Melting Pot (or Not?): Democracy and Cultural Diversity


Melting PotI’m in the middle of reading Kenneth Minogue’s new book, and so far it is all-around brilliant.

The basic premise is that democracy has wrongly evolved from a mere process to a supreme ideal. More and more, Minogue argues, the West is substituting individual moral responsibility for a superficial form of collective salvation. In short, decisions at the ballot box have subtly become the supreme authority on moral truth.

I’ll be reviewing the book in the near future, but at the moment I wanted to focus on a point Minogue makes in a chapter called “Democratic Ambiguities.” In the chapter, Minogue highlights various elements we need to understand before holistically evaluating democracy. One of Minogue’s many points therein centers around the social conditions necessary for successful democracy. One of those conditions, in Minogue’s view, is cultural homogeneity.

As Minogue writes:

…[T]he ideal of democracy has little purchase on plausibility unless “the whole people” is a relatively homogeneous set of people who “speak the same language” (even if it is only in a metaphorical sense, as in states such as Spain, Switzerland, and Belgium).

But what about the claim that there is no definitive “American culture”? Minogue apparently disagrees:

The United States established its cultural homogeneity as virtually a condition of admission to its shores. A pays politique can hardly exist unless individuals share similar sources of information and talk to each other in mutually comprehensible terms.
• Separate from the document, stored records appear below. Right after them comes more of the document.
-- pv_equiv track=rewrite | github.com/rajatdiptabiswas/competitive-programming | CodeChef/MINVOTE.py | search_left
-- ===== SOURCE A (Python) =====
-- def sum_in_between(i, j, prefix):
-- 	l = min(i, j)
-- 	r = max(i, j)
--
-- 	return prefix[r-1] - prefix[l]
--
-- def search_left(left, right, index, array, prefix):
-- 	mid = (left + right) // 2
--
-- 	if right == left:
-- 		return right
--
-- 	if right == left + 1:
-- 		if sum_in_between(right, index, prefix) <= array[index]:
-- 			if sum_in_between(left, index, prefix) <= array[index]:
-- 				return left
-- 			else:
-- 				return right
--
-- 	if sum_in_between(index, mid, prefix) <= array[index]:
-- 		return search_left(left, mid, index, array, prefix)
--
-- 	else:
-- 		return search_left(mid + 1, right, index, array, prefix)
-- ===== SOURCE B (Python) =====
-- def search_left(left, right, index, array, prefix):
--     # lo/width window representation instead of A's recursive [left,right] search
--     if right == left:
--         return right
--     a = array[index]
--
--     def ok(j):
--         # sum of array elements strictly between positions index and j is <= a
--         if j >= index:
--             return prefix[j - 1] - prefix[index] <= a
--         return prefix[index - 1] - prefix[j] <= a
--
--     lo, width = left, right - left
--     while width > 1:
--         half = width // 2
--         if ok(lo + half):
--             width = half
--         else:
--             lo += half + 1
--             width -= half + 1
--     if width == 1 and not ok(lo):
--         return lo + 1
--     return lo
-- ===== Notes on version B (the rewrite author's own statement) =====
-- stated objective: alternative
-- what changed: Replaced A's recursive binary search on a closed window [left,right] (with min/max prefix-difference helper and a nested two-element special case that can fall through into a recursive step) by an iterative loop over a lo/width window representation with a branch-on-side predicate helper, resolving the final one- or zero-element window with a single comparison.
-- outside the precondition, e.g. on search_left(-3, 0, -1, [-8, -9, -3], [6, 4]): A returns 0, B returns 0; on search_left(0, 5, 1, [4, 0, 0], [4, -8]): A returns 2, B returns 2
import Mathlib
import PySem

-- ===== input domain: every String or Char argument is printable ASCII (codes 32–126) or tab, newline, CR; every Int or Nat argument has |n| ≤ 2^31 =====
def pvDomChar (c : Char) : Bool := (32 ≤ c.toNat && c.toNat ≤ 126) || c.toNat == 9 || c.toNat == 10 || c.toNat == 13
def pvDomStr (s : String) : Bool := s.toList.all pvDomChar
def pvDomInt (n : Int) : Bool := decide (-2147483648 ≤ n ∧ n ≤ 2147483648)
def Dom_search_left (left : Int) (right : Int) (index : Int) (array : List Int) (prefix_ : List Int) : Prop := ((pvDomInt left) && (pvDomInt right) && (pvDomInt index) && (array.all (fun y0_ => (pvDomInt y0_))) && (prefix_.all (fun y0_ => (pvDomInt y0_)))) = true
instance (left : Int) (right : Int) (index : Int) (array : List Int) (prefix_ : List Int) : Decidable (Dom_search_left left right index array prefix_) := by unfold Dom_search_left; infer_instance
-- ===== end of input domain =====

-- B replaces A's recursive closed-window binary search by an iterative lo/width-window loop
-- with a side-split predicate helper (objective: alternative decomposition, same cost).

-- ===== PORT A =====
-- sum_in_between(i, j, prefix): prefix[r-1] - prefix[l] with Python indexing (none = IndexError)
def pvSumInBetween (i j : Int) (p : List Int) : Option Int :=
  let l := min i j
  let r := max i j
  match PySem.List.pyGet? p (r - 1), PySem.List.pyGet? p l with
  | some x, some y => some (x - y)
  | _, _ => none

-- A's recursion, step for step, on fuel (none = exception or fuel exhausted; the fuel
-- passed below suffices for every input Pre_ admits)
def searchLeftFuel : Nat → Int → Int → Int → List Int → List Int → Option Int
  | 0, _, _, _, _, _ => none
  | Nat.succ f, left, right, index, array, p =>
    let mid := PySem.Int.floordiv (left + right) 2
    if right = left then some right
    else
      let general : Option Int :=
        match pvSumInBetween index mid p, PySem.List.pyGet? array index with
        | some s, some a =>
          if s ≤ a then searchLeftFuel f left mid index array p
          else searchLeftFuel f (mid + 1) right index array p
        | _, _ => none
      if right = left + 1 then
        match pvSumInBetween right index p, PySem.List.pyGet? array index with
        | some s1, some a =>
          if s1 ≤ a then
            match pvSumInBetween left index p, PySem.List.pyGet? array index with
            | some s2, some a2 => if s2 ≤ a2 then some left else some right
            | _, _ => none
          else general
        | _, _ => none
      else general

def search_left (left : Int) (right : Int) (index : Int) (array : List Int) (prefix_ : List Int) : Option Int :=
  searchLeftFuel ((right - left).toNat + 2) left right index array prefix_

-- ===== PORT B =====
-- B's predicate ok(j): the in-between prefix difference on the relevant side is ≤ a (none = IndexError)
def pvOk (index : Int) (p : List Int) (a j : Int) : Option Bool :=
  if j ≥ index then
    match PySem.List.pyGet? p (j - 1), PySem.List.pyGet? p index with
    | some x, some y => some (decide (x - y ≤ a))
    | _, _ => none
  else
    match PySem.List.pyGet? p (index - 1), PySem.List.pyGet? p j with
    | some x, some y => some (decide (x - y ≤ a))
    | _, _ => none

-- midpoint bounds used only for B's termination measure
theorem pv_half_bounds {w : Int} (h : w > 1) :
    1 ≤ PySem.Int.floordiv w 2 ∧ 2 * PySem.Int.floordiv w 2 ≤ w ∧ w ≤ 2 * PySem.Int.floordiv w 2 + 1 := by
  rw [PySem.Int.floordiv_eq_ediv_of_pos (by norm_num)]
  omega

-- B's while-loop over the mutable pair (lo, width)
def searchLoop (index : Int) (p : List Int) (a : Int) (lo : Int) (width : Int) : Option Int :=
  if h : width > 1 then
    match pvOk index p a (lo + PySem.Int.floordiv width 2) with
    | none => none
    | some true => searchLoop index p a lo (PySem.Int.floordiv width 2)
    | some false => searchLoop index p a (lo + PySem.Int.floordiv width 2 + 1) (width - PySem.Int.floordiv width 2 - 1)
  else if width = 1 then
    match pvOk index p a lo with
    | none => none
    | some b => if b then some lo else some (lo + 1)
  else some lo
termination_by width.toNat
decreasing_by
  · have := pv_half_bounds h; omega
  · have := pv_half_bounds h; omega

def search_left_alt (left : Int) (right : Int) (index : Int) (array : List Int) (prefix_ : List Int) : Option Int :=
  if right = left then some right
  else
    match PySem.List.pyGet? array index with
    | none => none
    | some a => searchLoop index prefix_ a left (right - left)

-- ===== PRECONDITION & SPEC =====
-- Pre_ admits the degenerate window right == left (immediate return, no access) and every
-- window left ≤ right on which index and every prefix position the search could touch are valid
-- Python indices (possibly negative, with wraparound); outside it A recurses without bound
-- (right < left), raises IndexError, or — when the probed midpoints happen to avoid the
-- out-of-range positions — still returns, with B agreeing there (see the excluded examples).
def Pre_search_left (left : Int) (right : Int) (index : Int) (array : List Int) (prefix_ : List Int) : Prop :=
  right = left ∨
  (left ≤ right ∧ -(array.length : Int) ≤ index ∧ index < array.length ∧
   -(prefix_.length : Int) ≤ min index left ∧ min index right < prefix_.length ∧
   -(prefix_.length : Int) ≤ max index left - 1 ∧ max index right - 1 < prefix_.length)
instance (left : Int) (right : Int) (index : Int) (array : List Int) (prefix_ : List Int) : Decidable (Pre_search_left left right index array prefix_) := by unfold Pre_search_left; infer_instance

def pvWitness_search_left : Int × Int × Int × List Int × List Int := (0, 2, 0, [5], [0, 1])

def Spec_search_left (left : Int) (right : Int) (index : Int) (array : List Int) (prefix_ : List Int) (out : Option Int) : Prop := out = search_left_alt left right index array prefix_
instance (left : Int) (right : Int) (index : Int) (array : List Int) (prefix_ : List Int) (out : Option Int) : Decidable (Spec_search_left left right index array prefix_ out) := by unfold Spec_search_left; infer_instance

-- ===== CLAIM (what is proved, stated in full; the proofs are below) =====
def Claim_equal_search_left : Prop := ∀ (left : Int) (right : Int) (index : Int) (array : List Int) (prefix_ : List Int), Dom_search_left left right index array prefix_ → Pre_search_left left right index array prefix_ → Spec_search_left left right index array prefix_ (search_left left right index array prefix_)

-- ===== LEMMAS AND PROOFS =====

-- In-range Python indexing returns a value
theorem pvGet_isSome {xs : List Int} {i : Int} (h1 : -(xs.length : Int) ≤ i) (h2 : i < xs.length) :
    ∃ v, PySem.List.pyGet? xs i = some v := by
  cases hv : PySem.List.pyGet? xs i with
  | some v => exact ⟨v, rfl⟩
  | none =>
    rw [PySem.List.pyGet?_eq_none_iff] at hv
    exact absurd ⟨h1, h2⟩ hv

-- sum_in_between returns a value once both its accesses are valid Python indices
-- (in both argument orders, with the same result)
theorem pvSum_isSome {p : List Int} {i j : Int}
    (h1 : -(p.length : Int) ≤ max i j - 1) (h2 : max i j - 1 < p.length)
    (h3 : -(p.length : Int) ≤ min i j) (h4 : min i j < p.length) :
    ∃ v, pvSumInBetween i j p = some v ∧ pvSumInBetween j i p = some v := by
  obtain ⟨x, hx⟩ := pvGet_isSome (xs := p) (i := max i j - 1) h1 h2
  obtain ⟨y, hy⟩ := pvGet_isSome (xs := p) (i := min i j) h3 h4
  refine ⟨x - y, ?_, ?_⟩
  · simp only [pvSumInBetween]
    rw [hx, hy]
  · simp only [pvSumInBetween, min_comm j i, max_comm j i]
    rw [hx, hy]

-- B's predicate agrees with A's sum: ok(j) decides sum_in_between(index,j) ≤ a
theorem pvOk_eq {index j : Int} {p : List Int} {a v : Int}
    (h : pvSumInBetween index j p = some v) :
    pvOk index p a j = some (decide (v ≤ a)) := by
  by_cases hj : index ≤ j
  · simp only [pvSumInBetween, max_eq_right hj, min_eq_left hj] at h
    simp only [pvOk, ge_iff_le, if_pos hj]
    cases hx : PySem.List.pyGet? p (j - 1) <;> cases hy : PySem.List.pyGet? p index <;>
      rw [hx, hy] at h <;> simp_all
  · have hj' : j ≤ index := by omega
    simp only [pvSumInBetween, max_eq_left hj', min_eq_right hj'] at h
    simp only [pvOk, ge_iff_le, if_neg hj]
    cases hx : PySem.List.pyGet? p (index - 1) <;> cases hy : PySem.List.pyGet? p j <;>
      rw [hx, hy] at h <;> simp_all

-- the closed-window midpoint equals lo + width // 2
theorem pv_mid_shift (l r : Int) :
    PySem.Int.floordiv (l + r) 2 = l + PySem.Int.floordiv (r - l) 2 := by
  rw [PySem.Int.floordiv_eq_ediv_of_pos (by norm_num),
    PySem.Int.floordiv_eq_ediv_of_pos (by norm_num)]
  omega

-- one-step unfolding of A's recursion (the shared tail 'general' written out twice)
theorem pvFuelA_succ (f : Nat) (l r i : Int) (ar p : List Int) :
    searchLeftFuel (f + 1) l r i ar p =
      (if r = l then some r
       else if r = l + 1 then
         match pvSumInBetween r i p, PySem.List.pyGet? ar i with
         | some s1, some a =>
           if s1 ≤ a then
             match pvSumInBetween l i p, PySem.List.pyGet? ar i with
             | some s2, some a2 => if s2 ≤ a2 then some l else some r
             | _, _ => none
           else
             match pvSumInBetween i (PySem.Int.floordiv (l + r) 2) p, PySem.List.pyGet? ar i with
             | some s, some a =>
               if s ≤ a then searchLeftFuel f l (PySem.Int.floordiv (l + r) 2) i ar p
               else searchLeftFuel f (PySem.Int.floordiv (l + r) 2 + 1) r i ar p
             | _, _ => none
         | _, _ => none
       else
         match pvSumInBetween i (PySem.Int.floordiv (l + r) 2) p, PySem.List.pyGet? ar i with
         | some s, some a =>
           if s ≤ a then searchLeftFuel f l (PySem.Int.floordiv (l + r) 2) i ar p
           else searchLeftFuel f (PySem.Int.floordiv (l + r) 2 + 1) r i ar p
         | _, _ => none) := rfl

theorem searchLeftFuel_self (f : Nat) (l index : Int) (array p : List Int) :
    searchLeftFuel (f + 1) l l index array p = some l := by
  rw [pvFuelA_succ, if_pos rfl]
To prove his point, Minogue offers several examples where democracy has failed due to competing cultural (or “tribal”) forces. By examining situations in Lebanon, Spain, Northern Ireland, and Africa (no country in particular), Minogue concludes that some degree of cultural homogeneity is necessary for a well-functioning democratic society:

The idea of democracy and the idea of cultural diversity (as promoted by multicultural doctrine) are thus contradictory ideas. The classic cases of democratic failure have been states composed of radically different tribes or sets of people in which the possibility of accommodation under a rule of law will not work because one group can only understand rule by the other as a form of oppression.

In other words:

You cannot have a democracy without having a people, and they must be a population that treats each other as individuals rather than as collective enemies and rivals.

On this blog, I have often touted James Madison’s views on federalism as an ideal way for (sub)cultures to compete (e.g. on matters related to gay marriage). The beauty of federalism is that it not only paves a way for eventual cultural homogeneity to be achieved, but that it allows for the losers to re-compete or take their arguments elsewhere (to Texas, for example).

In this respect, this view jives with Minogue’s overall point about democracy as a process rather than an ideal. (When do we cede to “process” rather than proclaim “morality!!!”?) But there is a certain aspect of federalism that seems to oppose (or at least, challenge) Minogue’s view of Democratic Necessities 101. If cultural homogeneity is essential for healthy democracy, why should we endorse a federalistic outlook that results in a country filled with disagreeing states (or “cultures”). Why should we allow for “voting with your feet” when we could pick one winner and stick with it? It seems that for federalism to meet Minogue’s criteria we need to see it as a way to efficiently allocate cultural homogeneity. Certain matters depend on the locales — indeed, most matters do — and others reside with the federal government.

The Servile Mind: How Democracy Erodes the Moral Life by Kenneth MinogueFederalism is a beneficial model for democracy because it allows for both cultural homogeneity and cultural diversity. In both cases, it results in a more authentic society — one that primarily wages its battles where they count: closest to home. But what if such an institutionalized struggle becomes so energetic that it leads to widespread chaos and disarray? What if our  policy warfare leads to cultural implosion rather than eventual cultural cohesion.

The bigger and more important questions seem to be these:

What are the most essential building blocks for democracy to thrive healthily? What is the basic “language” we all need to speak to get along in the day-to-day, despite our varying moral disagreements? What, in American society, belongs to the federal government?

I have a feeling Minogue will provide his own answers to these questions as I continue reading, but I’m interested in your initial thoughts. I myself think the answer has to do with ensuring the promotion of Radical Individualism and True Community (surprise, surprise!), but what do you think?